→ Task description: Scan the entries for the word "foldl". Every line that has it should be copied.

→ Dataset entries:
-- pv_equiv track=rewrite | github.com/Shreyab1802/Code_Python | MicrosoftRecent/N_Clients_HandmadeItems.py | solve
-- ===== SOURCE A (Python) =====
-- def solve(nums):
--
--   time_taken = 0
--   n = len(nums)
--   smaller_nums = [float('inf')]
--   smaller_nums2 = [float('inf')]
--   for i in range(n):
--     smaller_nums.append(
--       min(nums[i] - 1, smaller_nums[-1])
--     )
--   for i in range(n-1, -1, -1):
--     smaller_nums2.append(
--       min(nums[i] - 1, smaller_nums2[-1])
--     )
--
--   for i in range(n):
--     time = nums[i] - 1
--     for j in range(i):
--       time += min(nums[j] - 1, nums[i] - 1)
--     for j in range(i+1, n):
--       time += min(nums[i]-1, nums[j])
--     time_taken += (i + time + 1)
--   return time_taken % (10**9)
-- ===== SOURCE B (Python) =====
-- def _msort_inv(a):
--     # merge sort that also counts inversions (pairs p<q with a[p] > a[q])
--     n = len(a)
--     if n <= 1:
--         return a, 0
--     mid = n // 2
--     left, li = _msort_inv(a[:mid])
--     right, ri = _msort_inv(a[mid:])
--     merged = []
--     inv = li + ri
--     i = 0
--     j = 0
--     while i < len(left) and j < len(right):
--         if left[i] <= right[j]:
--             merged.append(left[i])
--             i += 1
--         else:
--             inv += len(left) - i
--             merged.append(right[j])
--             j += 1
--     merged += left[i:]
--     merged += right[j:]
--     return merged, inv
--
--
-- def solve(nums):
--     n = len(nums)
--     s = sorted(nums)
--     m = 0
--     for k in range(n):
--         m += s[k] * (n - 1 - k)
--     _, inv = _msort_inv(nums)
--     pairs = n * (n - 1) // 2
--     total = n * (n + 1) // 2 + (sum(nums) - n) + 2 * m - 2 * pairs + inv
--     return total % (10 ** 9)
-- ===== Notes on version B (the rewrite author's own statement) =====
-- stated objective: faster
-- what changed: Replaces the O(n^2) double loop over pairs by a closed-form pair decomposition: the pairwise-min sum comes from one sort with positional weights, and the order-dependent correction is an inversion count from a hand-written merge sort.
import Mathlib
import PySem

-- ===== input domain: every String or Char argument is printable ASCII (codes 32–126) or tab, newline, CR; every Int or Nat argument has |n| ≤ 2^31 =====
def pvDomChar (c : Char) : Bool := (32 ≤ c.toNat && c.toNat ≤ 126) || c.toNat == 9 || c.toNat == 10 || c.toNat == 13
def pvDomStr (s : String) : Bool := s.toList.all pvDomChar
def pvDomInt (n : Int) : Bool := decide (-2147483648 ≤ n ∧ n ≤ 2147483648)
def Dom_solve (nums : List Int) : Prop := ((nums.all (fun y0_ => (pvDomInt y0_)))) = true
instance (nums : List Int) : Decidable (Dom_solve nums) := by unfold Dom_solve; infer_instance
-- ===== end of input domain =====

-- B replaces A's O(n^2) pairwise double loop by one sort with positional weights plus a merge-sort
-- inversion count (measured faster; asymptotic change O(n^2) → O(n log n)).

-- ===== PORT A =====
-- helper for A's dead-code prefix/suffix-minimum loops: min(int, last) where last may be
-- float('inf') (= none); exact here, since the sentinel only ever meets ints and min(v, inf) = v.
def pvOMin (v : Int) : Option Int → Option Int
  | none => some v
  | some w => some (min v w)

def solve (nums : List Int) : Int :=
  let n : Int := PySem.List.len nums
  let _smaller_nums : List (Option Int) :=
    (PySem.List.pyRange 0 n).foldl
      (fun acc i => acc ++ [pvOMin (PySem.List.pyGetD nums i 0 - 1) (PySem.List.pyGetD acc (-1) none)]) [none]
  let _smaller_nums2 : List (Option Int) :=
    (PySem.List.pyRange (n-1) (-1) (-1)).foldl
      (fun acc i => acc ++ [pvOMin (PySem.List.pyGetD nums i 0 - 1) (PySem.List.pyGetD acc (-1) none)]) [none]
  let time_taken : Int :=
    (PySem.List.pyRange 0 n).foldl (fun tt i =>
      let time0 := PySem.List.pyGetD nums i 0 - 1
      let time1 := (PySem.List.pyRange 0 i).foldl
        (fun t j => t + min (PySem.List.pyGetD nums j 0 - 1) (PySem.List.pyGetD nums i 0 - 1)) time0
      let time2 := (PySem.List.pyRange (i+1) n).foldl
        (fun t j => t + min (PySem.List.pyGetD nums i 0 - 1) (PySem.List.pyGetD nums j 0)) time1
      tt + (i + time2 + 1)) 0
  PySem.Int.mod time_taken ((10:Int)^9)

-- ===== PORT B =====
-- the merge 'while i < len(left) and j < len(right)' loop of Source B, with its two tail appends,
-- as the equivalent structural recursion on the two lists
def pvMergeCnt : List Int → List Int → List Int × Int
  | [], r => (r, 0)
  | x :: l, [] => (x :: l, 0)
  | x :: l, y :: r =>
    if x ≤ y then
      let m := pvMergeCnt l (y :: r)
      (x :: m.1, m.2)
    else
      let m := pvMergeCnt (x :: l) r
      (y :: m.1, m.2 + ((l.length : Int) + 1))

-- _msort_inv of Source B; a[:mid] / a[mid:] with 0 ≤ mid ≤ len(a) are take/drop (exact)
def pvMsortInv (a : List Int) : List Int × Int :=
  if _h : a.length ≤ 1 then (a, 0)
  else
    let mid := a.length / 2
    let L := pvMsortInv (a.take mid)
    let R := pvMsortInv (a.drop mid)
    let M := pvMergeCnt L.1 R.1
    (M.1, L.2 + R.2 + M.2)
termination_by a.length
decreasing_by
  · simp [List.length_take]; omega
  · simp [List.length_drop]; omega

def solve_alt (nums : List Int) : Int :=
  let n : Int := PySem.List.len nums
  let s := PySem.List.sorted nums (fun x => x)
  let m := (PySem.List.pyRange 0 n).foldl
    (fun acc k => acc + PySem.List.pyGetD s k 0 * (n - 1 - k)) 0
  let inv := (pvMsortInv nums).2
  let pairs := PySem.Int.floordiv (n * (n - 1)) 2
  let total := PySem.Int.floordiv (n * (n + 1)) 2 + (nums.sum - n) + 2 * m - 2 * pairs + inv
  PySem.Int.mod total ((10:Int)^9)

-- ===== PRECONDITION & SPEC =====
def Spec_solve (nums : List Int) (out : Int) : Prop := out = solve_alt nums
instance (nums : List Int) (out : Int) : Decidable (Spec_solve nums out) := by unfold Spec_solve; infer_instance

-- ===== CLAIM (what is proved, stated in full; the proofs are below) =====
def Claim_equal_solve : Prop := ∀ (nums : List Int), Dom_solve nums → Spec_solve nums (solve nums)

-- ===== LEMMAS AND PROOFS =====
def pvPsum (f : Int → Int → Int) : List Int → Int
  | [] => 0
  | x :: xs => ((xs.map (f x)).sum) + pvPsum f xs

def pvInd (x y : Int) : Int := if y < x then 1 else 0

def pvCross (f : Int → Int → Int) (l r : List Int) : Int :=
  (l.map (fun x => (r.map (f x)).sum)).sum

theorem pvPsum_append (f : Int → Int → Int) (l r : List Int) :
    pvPsum f (l ++ r) = pvPsum f l + pvPsum f r + pvCross f l r := by
  induction l with
  | nil => simp [pvPsum, pvCross]
  | cons x l ih => simp only [pvPsum, pvCross, List.cons_append, List.map_append, List.sum_append, List.map_cons, List.sum_cons] at ih ⊢; rw [ih]; unfold pvCross at *; ring

theorem pvCross_cons_right (f : Int → Int → Int) (l : List Int) (y : Int) (r : List Int) :
    pvCross f l (y :: r) = (l.map (fun x => f x y)).sum + pvCross f l r := by
  induction l with
  | nil => simp [pvCross]
  | cons x l ih => simp only [pvCross, List.map_cons, List.sum_cons] at ih ⊢; rw [ih]; ring

theorem pvCross_perm (f : Int → Int → Int) {l l' r r' : List Int}
    (hl : l.Perm l') (hr : r.Perm r') : pvCross f l r = pvCross f l' r' := by
  unfold pvCross
  have h1 : ∀ x, (r.map (f x)).sum = (r'.map (f x)).sum := fun x => (hr.map (f x)).sum_eq
  calc (l.map fun x => (r.map (f x)).sum).sum
      = (l.map fun x => (r'.map (f x)).sum).sum := by
        simp only [h1]
    _ = (l'.map fun x => (r'.map (f x)).sum).sum := (hl.map _).sum_eq

theorem pvPsum_perm (f : Int → Int → Int) (hf : ∀ a b, f a b = f b a)
    {l l' : List Int} (h : l.Perm l') : pvPsum f l = pvPsum f l' := by
  induction h with
  | nil => rfl
  | cons x h ih =>
    simp only [pvPsum]
    rw [ih, (h.map (f x)).sum_eq]
  | swap x y l =>
    simp [pvPsum, hf x y]; ring
  | trans h1 h2 ih1 ih2 => omega


theorem pvMergeCnt_spec : ∀ (l r : List Int),
    l.Pairwise (· ≤ ·) → r.Pairwise (· ≤ ·) →
    (pvMergeCnt l r).1.Perm (l ++ r) ∧ (pvMergeCnt l r).1.Pairwise (· ≤ ·) ∧
      (pvMergeCnt l r).2 = pvCross pvInd l r
  | [], r, _, hr => by simp [pvMergeCnt, pvCross, hr]
  | x :: l, [], hl, _ => by simp [pvMergeCnt, pvCross, hl]
  | x :: l, y :: r, hl, hr => by
    by_cases hxy : x ≤ y
    · have ih := pvMergeCnt_spec l (y :: r) hl.of_cons hr
      obtain ⟨hp, hs, hc⟩ := ih
      simp only [pvMergeCnt, if_pos hxy]
      refine ⟨hp.cons x, ?_, ?_⟩
      · refine List.pairwise_cons.mpr ⟨?_, hs⟩
        intro z hz
        have hz' : z ∈ l ++ y :: r := hp.mem_iff.mp hz
        rcases List.mem_append.mp hz' with h1 | h2
        · exact (List.pairwise_cons.mp hl).1 z h1
        · rcases List.mem_cons.mp h2 with rfl | h3
          · exact hxy
          · exact le_trans hxy ((List.pairwise_cons.mp hr).1 z h3)
      · -- count: x contributes nothing against y :: r
        have hsplit : pvCross pvInd (x :: l) (y :: r)
            = ((y :: r).map (pvInd x)).sum + pvCross pvInd l (y :: r) := by
          simp only [pvCross, List.map_cons, List.sum_cons]
        have hx0 : ((y :: r).map (pvInd x)).sum = 0 := by
          have : ∀ z ∈ y :: r, pvInd x z = 0 := by
            intro z hz
            rcases List.mem_cons.mp hz with rfl | h3
            · simp [pvInd]; omega
            · have := (List.pairwise_cons.mp hr).1 z h3
              simp [pvInd]; omega
          rw [List.sum_eq_zero]
          intro a ha
          rcases List.mem_map.mp ha with ⟨z, hz, rfl⟩
          exact this z hz
        rw [hc, hsplit, hx0]; ring
    · have ih := pvMergeCnt_spec (x :: l) r hl hr.of_cons
      obtain ⟨hp, hs, hc⟩ := ih
      simp only [pvMergeCnt, if_neg hxy]
      have hperm : (y :: (pvMergeCnt (x :: l) r).1).Perm (x :: l ++ y :: r) := by
        refine ((hp.cons y).trans ?_)
        exact (List.perm_middle).symm
      refine ⟨hperm, ?_, ?_⟩
      · refine List.pairwise_cons.mpr ⟨?_, hs⟩
        intro z hz
        have hz' : z ∈ (x :: l) ++ r := hp.mem_iff.mp hz
        rcases List.mem_append.mp hz' with h1 | h2
        · rcases List.mem_cons.mp h1 with rfl | h3
          · omega
          · have := (List.pairwise_cons.mp hl).1 z h3
            omega
        · exact (List.pairwise_cons.mp hr).1 z h2
      · -- count: y is below everything in x :: l
        rw [hc, pvCross_cons_right]
        have : ((x :: l).map (fun z => pvInd z y)).sum = (l.length : Int) + 1 := by
          have hall : ∀ z ∈ x :: l, pvInd z y = 1 := by
            intro z hz
            rcases List.mem_cons.mp hz with rfl | h3
            · simp [pvInd]; omega
            · have := (List.pairwise_cons.mp hl).1 z h3
              simp [pvInd]; omega
          rw [List.map_congr_left hall]
          simp
          omega
        rw [this]; ring
termination_by l r => l.length + r.length


theorem pvMsortInv_spec : ∀ (a : List Int),
    (pvMsortInv a).1.Perm a ∧ (pvMsortInv a).1.Pairwise (· ≤ ·) ∧
      (pvMsortInv a).2 = pvPsum pvInd a
  | a => by
    show (pvMsortInv a).1.Perm a ∧ (pvMsortInv a).1.Pairwise (· ≤ ·) ∧
      (pvMsortInv a).2 = pvPsum pvInd a
    rw [pvMsortInv]
    by_cases h : a.length ≤ 1
    · rw [dif_pos h]
      refine ⟨List.Perm.refl a, ?_, ?_⟩
      · match a, h with
        | [], _ => exact List.Pairwise.nil
        | [x], _ => simp
      · match a, h with
        | [], _ => simp [pvPsum]
        | [x], _ => simp [pvPsum]
    · rw [dif_neg h]
      have hlt1 : (a.take (a.length / 2)).length < a.length := by
        simp [List.length_take]; omega
      have hlt2 : (a.drop (a.length / 2)).length < a.length := by
        simp [List.length_drop]; omega
      have ihL := pvMsortInv_spec (a.take (a.length / 2))
      have ihR := pvMsortInv_spec (a.drop (a.length / 2))
      obtain ⟨pL, sL, cL⟩ := ihL
      obtain ⟨pR, sR, cR⟩ := ihR
      have hm := pvMergeCnt_spec _ _ sL sR
      obtain ⟨pM, sM, cM⟩ := hm
      have hsplit : a.take (a.length / 2) ++ a.drop (a.length / 2) = a := List.take_append_drop _ _
      refine ⟨?_, sM, ?_⟩
      · exact (pM.trans (pL.append pR)).trans (by rw [hsplit])
      · show (pvMsortInv (a.take (a.length / 2))).2 + (pvMsortInv (a.drop (a.length / 2))).2
            + (pvMergeCnt (pvMsortInv (a.take (a.length / 2))).1 (pvMsortInv (a.drop (a.length / 2))).1).2
            = pvPsum pvInd a
        rw [cL, cR, cM]
        have hx : pvCross pvInd (pvMsortInv (a.take (a.length / 2))).1 (pvMsortInv (a.drop (a.length / 2))).1
            = pvCross pvInd (a.take (a.length / 2)) (a.drop (a.length / 2)) := pvCross_perm _ pL pR
        rw [hx]
        have hy := pvPsum_append pvInd (a.take (a.length / 2)) (a.drop (a.length / 2))
        rw [hsplit] at hy
        omega
termination_by a => a.length
decreasing_by
  · exact hlt1
  · exact hlt2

→ Worked solution:
    (PySem.List.pyRange 0 n).foldl
    (PySem.List.pyRange (n-1) (-1) (-1)).foldl
    (PySem.List.pyRange 0 n).foldl (fun tt i =>
      let time1 := (PySem.List.pyRange 0 i).foldl
      let time2 := (PySem.List.pyRange (i+1) n).foldl
  let m := (PySem.List.pyRange 0 n).foldl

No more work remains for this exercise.